Supplied information |
-- pv_equiv track=rewrite | github.com/CharTyr/MaiBot_LLM2pic | plugin.py | parse_style_from_prompt
-- ===== SOURCE A (Python) =====
-- from typing import List, Tuple, Type, Optional
--
-- def parse_style_from_prompt(prompt: str) -> Tuple[Optional[str], str]:
--     """
--     从 prompt 中解析风格前缀
--
--     Args:
--         prompt: 原始 prompt
--
--     Returns:
--         Tuple[Optional[str], str]: (style, remaining_prompt)
--     """
--     prompt = prompt.strip()
--     lower_prompt = prompt.lower()
--
--     # 检查是否以 anime 或 real 开头
--     for style in ["anime", "real"]:
--         if lower_prompt.startswith(style + " "):
--             remaining = prompt[len(style):].strip()
--             return style, remaining
--
--     return None, prompt
-- ===== SOURCE B (Python) =====
-- from typing import Tuple, Optional
--
-- KEYWORDS = ("anime", "real")
--
-- def parse_style_from_prompt(prompt: str) -> Tuple[Optional[str], str]:
--     # Single character-by-character scan: track which keywords are still live
--     # candidates; at the first space, a live keyword of exactly that length wins.
--     prompt = prompt.strip()
--     live = [0, 1]
--     i = 0
--     for ch in prompt:
--         c = ch.lower()
--         if c == ' ':
--             for k in live:
--                 if len(KEYWORDS[k]) == i:
--                     return KEYWORDS[k], prompt[i + 1:].strip()
--             return None, prompt
--         live = [k for k in live if i < len(KEYWORDS[k]) and KEYWORDS[k][i] == c]
--         if not live:
--             return None, prompt
--         i += 1
--     return None, prompt
-- ===== Notes on version B (the rewrite author's own statement) =====
-- stated objective: alternative
-- what changed: B replaces A's loop of startswith prefix tests and slicing by a single left-to-right character scan that maintains the list of still-live keyword candidates (a tiny DFA) and decides at the first space.
import Mathlib
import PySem

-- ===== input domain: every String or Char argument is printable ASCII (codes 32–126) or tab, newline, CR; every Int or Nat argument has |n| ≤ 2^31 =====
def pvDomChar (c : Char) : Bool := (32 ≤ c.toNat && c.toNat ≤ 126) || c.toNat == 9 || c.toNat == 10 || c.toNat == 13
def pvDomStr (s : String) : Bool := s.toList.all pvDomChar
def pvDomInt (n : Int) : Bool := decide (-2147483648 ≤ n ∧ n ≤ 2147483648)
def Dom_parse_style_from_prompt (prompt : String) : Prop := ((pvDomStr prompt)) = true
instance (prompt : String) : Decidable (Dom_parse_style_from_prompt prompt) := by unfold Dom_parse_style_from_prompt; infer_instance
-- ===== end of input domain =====

-- B replaces A's startswith-and-slice prefix loop by a single left-to-right
-- character scan maintaining the list of still-live keyword candidates
-- (a tiny DFA); same asymptotic cost, a different algorithm.

-- ===== PORT A =====
-- the 'for style in ["anime", "real"]' loop with its early return
def psp_loop (p lowerP : String) : List String → Option String × String
  | [] => (none, p)
  | style :: rest =>
      if PySem.Str.startswith lowerP (style ++ " ") then
        (some style, PySem.Str.strip (PySem.Str.slice p (some (PySem.Str.len style)) none))
      else psp_loop p lowerP rest

def parse_style_from_prompt (prompt : String) : Option String × String :=
  let p := PySem.Str.strip prompt
  let lowerP := PySem.Str.lower p
  psp_loop p lowerP ["anime", "real"]

-- ===== PORT B =====
def pvKeywords : List String := ["anime", "real"]

-- the 'for ch in prompt' scan of Source B: i = current index, live = indices of
-- keywords still matching the scanned (lowercased) characters
def bScan (p : String) : Nat → List Nat → List Char → Option String × String
  | _, _, [] => (none, p)
  | i, live, ch :: rest =>
      let c := PySem.Chars.lowerChar ch
      if c = ' ' then
        match live.find? (fun k => (pvKeywords.getD k "").length == i) with
        | some k => (some (pvKeywords.getD k ""),
                     PySem.Str.strip (PySem.Str.slice p (some ((i : Int) + 1)) none))
        | none => (none, p)
      else
        let live' := live.filter
          (fun k => decide (i < (pvKeywords.getD k "").length)
                    && ((pvKeywords.getD k "").toList.getD i ' ' == c))
        if live' = [] then (none, p) else bScan p (i + 1) live' rest

def parse_style_from_prompt_alt (prompt : String) : Option String × String :=
  let p := PySem.Str.strip prompt
  bScan p 0 [0, 1] p.toList

-- ===== PRECONDITION & SPEC =====
def Spec_parse_style_from_prompt (prompt : String) (out : Option String × String) : Prop := out = parse_style_from_prompt_alt prompt
instance (prompt : String) (out : Option String × String) : Decidable (Spec_parse_style_from_prompt prompt out) := by unfold Spec_parse_style_from_prompt; infer_instance

-- ===== CLAIM (what is proved, stated in full; the proofs are below) =====
def Claim_equal_parse_style_from_prompt : Prop := ∀ (prompt : String), Dom_parse_style_from_prompt prompt → Spec_parse_style_from_prompt prompt (parse_style_from_prompt prompt)
-- the comprehension over range(a, len) collects exactly the suffix, for 0 ≤ a
lemma fm_drop (num : List Int) :
    ∀ (k : Nat) (a : Int), 0 ≤ a → ((num.length : Int) - a).toNat = k →
      (PySem.List.pyRange a (num.length : Int) 1).filterMap (fun j => PySem.List.pyGet? num j)
        = num.drop a.toNat := by
  intro k
  induction k with
  | zero =>
      intro a ha hk
      rw [PySem.List.pyRange_one_eq_nil (by omega), List.drop_eq_nil_of_le (by omega)]
      rfl
  | succ k ih =>
      intro a ha hk
      have halt : a < (num.length : Int) := by omega
      rw [PySem.List.pyRange_one_cons halt, List.filterMap_cons,
        PySem.List.pyGet?_eq_some_getElem num ha halt]
      dsimp only
      rw [ih (a + 1) (by omega) (by omega)]
      have hlt : a.toNat < num.length := by omega
      rw [List.drop_eq_getElem_cons hlt]
      congr 2
      omega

Task description | All of the records above are to be returned exactly as they stand.

Result of this task |
-- pv_equiv track=rewrite | github.com/CharTyr/MaiBot_LLM2pic | plugin.py | parse_style_from_prompt
-- ===== SOURCE A (Python) =====
-- from typing import List, Tuple, Type, Optional
--
-- def parse_style_from_prompt(prompt: str) -> Tuple[Optional[str], str]:
--     """
--     从 prompt 中解析风格前缀
--
--     Args:
--         prompt: 原始 prompt
--
--     Returns:
--         Tuple[Optional[str], str]: (style, remaining_prompt)
--     """
--     prompt = prompt.strip()
--     lower_prompt = prompt.lower()
--
--     # 检查是否以 anime 或 real 开头
--     for style in ["anime", "real"]:
--         if lower_prompt.startswith(style + " "):
--             remaining = prompt[len(style):].strip()
--             return style, remaining
--
--     return None, prompt
-- ===== SOURCE B (Python) =====
-- from typing import Tuple, Optional
--
-- KEYWORDS = ("anime", "real")
--
-- def parse_style_from_prompt(prompt: str) -> Tuple[Optional[str], str]:
--     # Single character-by-character scan: track which keywords are still live
--     # candidates; at the first space, a live keyword of exactly that length wins.
--     prompt = prompt.strip()
--     live = [0, 1]
--     i = 0
--     for ch in prompt:
--         c = ch.lower()
--         if c == ' ':
--             for k in live:
--                 if len(KEYWORDS[k]) == i:
--                     return KEYWORDS[k], prompt[i + 1:].strip()
--             return None, prompt
--         live = [k for k in live if i < len(KEYWORDS[k]) and KEYWORDS[k][i] == c]
--         if not live:
--             return None, prompt
--         i += 1
--     return None, prompt
-- ===== Notes on version B (the rewrite author's own statement) =====
-- stated objective: alternative
-- what changed: B replaces A's loop of startswith prefix tests and slicing by a single left-to-right character scan that maintains the list of still-live keyword candidates (a tiny DFA) and decides at the first space.
import Mathlib
import PySem

-- ===== input domain: every String or Char argument is printable ASCII (codes 32–126) or tab, newline, CR; every Int or Nat argument has |n| ≤ 2^31 =====
def pvDomChar (c : Char) : Bool := (32 ≤ c.toNat && c.toNat ≤ 126) || c.toNat == 9 || c.toNat == 10 || c.toNat == 13
def pvDomStr (s : String) : Bool := s.toList.all pvDomChar
def pvDomInt (n : Int) : Bool := decide (-2147483648 ≤ n ∧ n ≤ 2147483648)
def Dom_parse_style_from_prompt (prompt : String) : Prop := ((pvDomStr prompt)) = true
instance (prompt : String) : Decidable (Dom_parse_style_from_prompt prompt) := by unfold Dom_parse_style_from_prompt; infer_instance
-- ===== end of input domain =====

-- B replaces A's startswith-and-slice prefix loop by a single left-to-right
-- character scan maintaining the list of still-live keyword candidates
-- (a tiny DFA); same asymptotic cost, a different algorithm.

-- ===== PORT A =====
-- the 'for style in ["anime", "real"]' loop with its early return
def psp_loop (p lowerP : String) : List String → Option String × String
  | [] => (none, p)
  | style :: rest =>
      if PySem.Str.startswith lowerP (style ++ " ") then
        (some style, PySem.Str.strip (PySem.Str.slice p (some (PySem.Str.len style)) none))
      else psp_loop p lowerP rest

def parse_style_from_prompt (prompt : String) : Option String × String :=
  let p := PySem.Str.strip prompt
  let lowerP := PySem.Str.lower p
  psp_loop p lowerP ["anime", "real"]

-- ===== PORT B =====
def pvKeywords : List String := ["anime", "real"]

-- the 'for ch in prompt' scan of Source B: i = current index, live = indices of
-- keywords still matching the scanned (lowercased) characters
def bScan (p : String) : Nat → List Nat → List Char → Option String × String
  | _, _, [] => (none, p)
  | i, live, ch :: rest =>
      let c := PySem.Chars.lowerChar ch
      if c = ' ' then
        match live.find? (fun k => (pvKeywords.getD k "").length == i) with
        | some k => (some (pvKeywords.getD k ""),
                     PySem.Str.strip (PySem.Str.slice p (some ((i : Int) + 1)) none))
        | none => (none, p)
      else
        let live' := live.filter
          (fun k => decide (i < (pvKeywords.getD k "").length)
                    && ((pvKeywords.getD k "").toList.getD i ' ' == c))
        if live' = [] then (none, p) else bScan p (i + 1) live' rest

def parse_style_from_prompt_alt (prompt : String) : Option String × String :=
  let p := PySem.Str.strip prompt
  bScan p 0 [0, 1] p.toList

-- ===== PRECONDITION & SPEC =====
def Spec_parse_style_from_prompt (prompt : String) (out : Option String × String) : Prop := out = parse_style_from_prompt_alt prompt
instance (prompt : String) (out : Option String × String) : Decidable (Spec_parse_style_from_prompt prompt out) := by unfold Spec_parse_style_from_prompt; infer_instance

-- ===== CLAIM (what is proved, stated in full; the proofs are below) =====
def Claim_equal_parse_style_from_prompt : Prop := ∀ (prompt : String), Dom_parse_style_from_prompt prompt → Spec_parse_style_from_prompt prompt (parse_style_from_prompt prompt)
-- the comprehension over range(a, len) collects exactly the suffix, for 0 ≤ a
lemma fm_drop (num : List Int) :
    ∀ (k : Nat) (a : Int), 0 ≤ a → ((num.length : Int) - a).toNat = k →
      (PySem.List.pyRange a (num.length : Int) 1).filterMap (fun j => PySem.List.pyGet? num j)
        = num.drop a.toNat := by
  intro k
  induction k with
  | zero =>
      intro a ha hk
      rw [PySem.List.pyRange_one_eq_nil (by omega), List.drop_eq_nil_of_le (by omega)]
      rfl
  | succ k ih =>
      intro a ha hk
      have halt : a < (num.length : Int) := by omega
      rw [PySem.List.pyRange_one_cons halt, List.filterMap_cons,
        PySem.List.pyGet?_eq_some_getElem num ha halt]
      dsimp only
      rw [ih (a + 1) (by omega) (by omega)]
      have hlt : a.toNat < num.length := by omega
      rw [List.drop_eq_getElem_cons hlt]
      congr 2
      omega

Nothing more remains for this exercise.